Washington – (AFP)
US Treasury Secretary Janet Yellen on Sunday appealed to Congress to raise the debt ceiling to avoid a “historic financial crisis.”
In an article in the Wall Street Journal, Yellen noted that the United States had always raised the debt ceiling before it was exceeded. “The United States has never defaulted. Not once,” she said.
And she continued, “Doing so (defaulting) would likely lead to a historic financial crisis.” “A default could lead to higher interest rates, a sharp decline in stock prices, and other financial turmoil,” she said.
The debt ceiling, which only Congress can increase, was reinstated on August 1, after being suspended for two years.
The current debt ceiling, unless it is raised, prohibits the United States from borrowing more than the current ceiling of $28.4 trillion. The issue usually raises differences between the Republican and Democratic parties. The debt ceiling has already been raised 80 times since the 1960s.
And the Treasury warned last week that the government will run out of money in October. In her last article, Yellen enumerated a list of potential financial disasters that could inflict on the country if the debt ceiling was not raised and the United States was unable to repay its debts within the specified deadlines.
“Within days, millions of Americans will be short of cash,” she said.
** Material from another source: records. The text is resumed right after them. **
theorem pvFirst_zip (t : List Int) : ∀ (u : List Int) (x : Int),
    pvFirst (t.zip u) x = (PySem.List.index? t x).bind (fun i => u[i]?) := by
  induction t with
  | nil => intro u x; simp [pvFirst, PySem.List.index?]
  | cons a t ih =>
    intro u x
    cases u with
    | nil =>
      rw [List.zip_nil_right]
      cases h : PySem.List.index? (a :: t) x <;> simp [pvFirst, h]
    | cons v u =>
      rw [List.zip_cons_cons]
      by_cases hax : a = x
      · subst hax
        rw [PySem.List.index?_cons_self]
        simp [pvFirst]
      · rw [PySem.List.index?_cons_of_ne t hax]
        have : pvFirst ((a, v) :: t.zip u) x = pvFirst (t.zip u) x := by
          simp only [pvFirst, List.find?, beq_eq_false_iff_ne.mpr hax]
        rw [this, ih u x]
        cases h : PySem.List.index? t x with
        | none => simp [h]
        | some i => simp [h]

-- inner fold leaves every bucket untouched at any other tid
theorem pvStep_get?_ne (l : List (Int × Int)) : ∀ (P : PySem.Dict Int (PySem.Dict Int Int)) (x tid tid' : Int), tid' ≠ tid →
    ((l.foldl (pvStep tid) P).getD x PySem.Dict.empty).get? tid'
    = (P.getD x PySem.Dict.empty).get? tid' := by
  induction l with
  | nil => intro P x tid tid' h; rfl
  | cons p l ih =>
    intro P x tid tid' h
    rw [List.foldl_cons]
    show ((l.foldl (pvStep tid) (pvStep tid P p)).getD x PySem.Dict.empty).get? tid' = _
    rw [ih (pvStep tid P p) x tid tid' h]
    unfold pvStep
    by_cases hc : (P.getD p.1 PySem.Dict.empty).contains tid
    · rw [if_pos hc]
    · rw [if_neg hc]
      by_cases hx : x = p.1
      · subst hx
        rw [PySem.Dict.getD_insert_self, PySem.Dict.get?_insert_of_ne _ _ h]
      · rw [PySem.Dict.getD_insert_of_ne _ _ _ hx]

-- inner fold writes exactly the first-occurrence values at its own tid
theorem pvStep_get?_self (l : List (Int × Int)) : ∀ (P : PySem.Dict Int (PySem.Dict Int Int)) (x tid : Int),
    ((l.foldl (pvStep tid) P).getD x PySem.Dict.empty).get? tid
    = if (P.getD x PySem.Dict.empty).contains tid
      then (P.getD x PySem.Dict.empty).get? tid
      else pvFirst l x := by
  induction l with
  | nil =>
    intro P x tid
    by_cases hc : (P.getD x PySem.Dict.empty).contains tid
    · simp [hc]
    · simp only [List.foldl_nil, if_neg hc, pvFirst, List.find?]
      rw [(PySem.Dict.get?_eq_none_iff_contains _ tid).mpr (by simpa using hc)]
      rfl
  | cons p l ih =>
    intro P x tid
    rw [List.foldl_cons]
    show ((l.foldl (pvStep tid) (pvStep tid P p)).getD x PySem.Dict.empty).get? tid = _
    rw [ih (pvStep tid P p) x tid]
    unfold pvStep
    by_cases hc : (P.getD p.1 PySem.Dict.empty).contains tid
    · rw [if_pos hc]
      by_cases hx : x = p.1
      · subst hx
        rw [if_pos hc, if_pos hc]
      · rw [show pvFirst (p :: l) x = pvFirst l x by
          simp only [pvFirst, List.find?, beq_eq_false_iff_ne.mpr (fun h => hx h.symm)]]
    · rw [if_neg hc]
      by_cases hx : x = p.1
      · subst hx
        rw [PySem.Dict.getD_insert_self]
        rw [if_pos (by simp [PySem.Dict.contains_insert]),
            PySem.Dict.get?_insert_self, if_neg hc]
        simp [pvFirst, List.find?]
      · rw [PySem.Dict.getD_insert_of_ne _ _ _ hx]
        have hfind : pvFirst (p :: l) x = pvFirst l x := by
          simp only [pvFirst, List.find?, beq_eq_false_iff_ne.mpr (fun h => hx h.symm)]
        rw [hfind]

-- characterisation of the whole inverted index
theorem pvBuild_get? (ts : List (List Int × Int × List Int)) : ∀ (k : Int) (P : PySem.Dict Int (PySem.Dict Int Int)) (x t : Int), 0 ≤ k →
    (∀ y t', ¬ (0 ≤ t' ∧ t' < k) → ((P.getD y PySem.Dict.empty).get? t') = none) →
    ((pvBuild k ts P).getD x PySem.Dict.empty).get? t
    = if 0 ≤ t ∧ k ≤ t
      then (ts[(t - k).toNat]?).bind (fun tr => pvFirst (tr.1.zip tr.2.2) x)
      else (P.getD x PySem.Dict.empty).get? t := by
  induction ts with
  | nil =>
    intro k P x t hk hinv
    by_cases h : 0 ≤ t ∧ k ≤ t
    · rw [if_pos h]
      simp only [pvBuild, List.getElem?_nil, Option.bind_none]
      exact hinv x t (by omega)
    · rw [if_neg h]; rfl
  | cons tr ts ih =>
    intro k P x t hk hinv
    show ((pvBuild (k + 1) ts (pvAddTrans k tr P)).getD x PySem.Dict.empty).get? t = _
    have hinv' : ∀ y t', ¬ (0 ≤ t' ∧ t' < k + 1) →
        (((pvAddTrans k tr P).getD y PySem.Dict.empty).get? t') = none := by
      intro y t' h
      unfold pvAddTrans
      rw [pvStep_get?_ne _ _ _ _ _ (by omega : t' ≠ k)]
      exact hinv y t' (by omega)
    rw [ih (k + 1) (pvAddTrans k tr P) x t (by omega) hinv']
    by_cases h1 : 0 ≤ t ∧ k + 1 ≤ t
    · rw [if_pos h1, if_pos ⟨h1.1, by omega⟩]
      have : (t - k).toNat = (t - (k + 1)).toNat + 1 := by omega
      rw [this, List.getElem?_cons_succ]
    · rw [if_neg h1]
      by_cases h2 : t = k
      · subst h2
        rw [if_pos ⟨hk, le_refl _⟩]
        unfold pvAddTrans
        rw [pvStep_get?_self]
        have hn : (P.getD x PySem.Dict.empty).get? t = none := hinv x t (by omega)
        have hcf : (P.getD x PySem.Dict.empty).contains t = false := by
          rw [PySem.Dict.contains_eq_isSome_get?, hn]; rfl
        rw [if_neg (by simp [hcf])]
        simp
      · rw [if_neg (by omega)]
        unfold pvAddTrans
        rw [pvStep_get?_ne _ _ _ _ _ (by omega : t ≠ k)]

theorem pvBuild_nodup (ts : List (List Int × Int × List Int)) : ∀ (k : Int) (P : PySem.Dict Int (PySem.Dict Int Int)) (x : Int),
    (∀ y, ((P.getD y PySem.Dict.empty)).keys.Nodup) →
    ((pvBuild k ts P).getD x PySem.Dict.empty).keys.Nodup := by
  induction ts with
  | nil => intro k P x h; exact h x
  | cons tr ts ih =>
    intro k P x h
    refine ih (k + 1) (pvAddTrans k tr P) x ?_
    intro y
    unfold pvAddTrans
    generalize tr.1.zip tr.2.2 = l
    induction l generalizing P with
    | nil => exact h y
    | cons p l ihl =>
      rw [List.foldl_cons]
      refine ihl (pvStep k P p) ?_
      intro z
      unfold pvStep
      by_cases hc : (P.getD p.1 PySem.Dict.empty).contains k
      · rw [if_pos hc]; exact h z
      · rw [if_neg hc]
        by_cases hz : z = p.1
        · subst hz
          rw [PySem.Dict.getD_insert_self]
          exact PySem.Dict.nodup_keys_insert _ _ _ (h p.1)
        · rw [PySem.Dict.getD_insert_of_ne _ _ _ hz]; exact h z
And she continued, “Social security checks may be cut off for about 50 million elderly people. Soldiers’ salaries may stop.” And she added, “We will emerge from this crisis as a weaker nation temporarily.”
Yellen recalled the 2011 debt crisis, noting that the policy of putting the United States on the brink of the debt ceiling “has pushed America to the brink of crisis.”
During the crisis related to the debt debate under former President Barack Obama, the United States was closer than ever to default.
This prompted Standard & Poor’s to downgrade the US debt rating to “AAA”, causing a shock in the markets. Yellen stressed that acting as quickly as possible would enable the country to avoid the worst outcomes of 2011. “Time means money in this case, billions of dollars,” she wrote. She stressed, “Neither postponement nor default can be tolerated.”
“The last 17 months have tested the economic strength of our country. We are just emerging from the crisis. We must not completely immerse ourselves again in another avoidable (crisis).”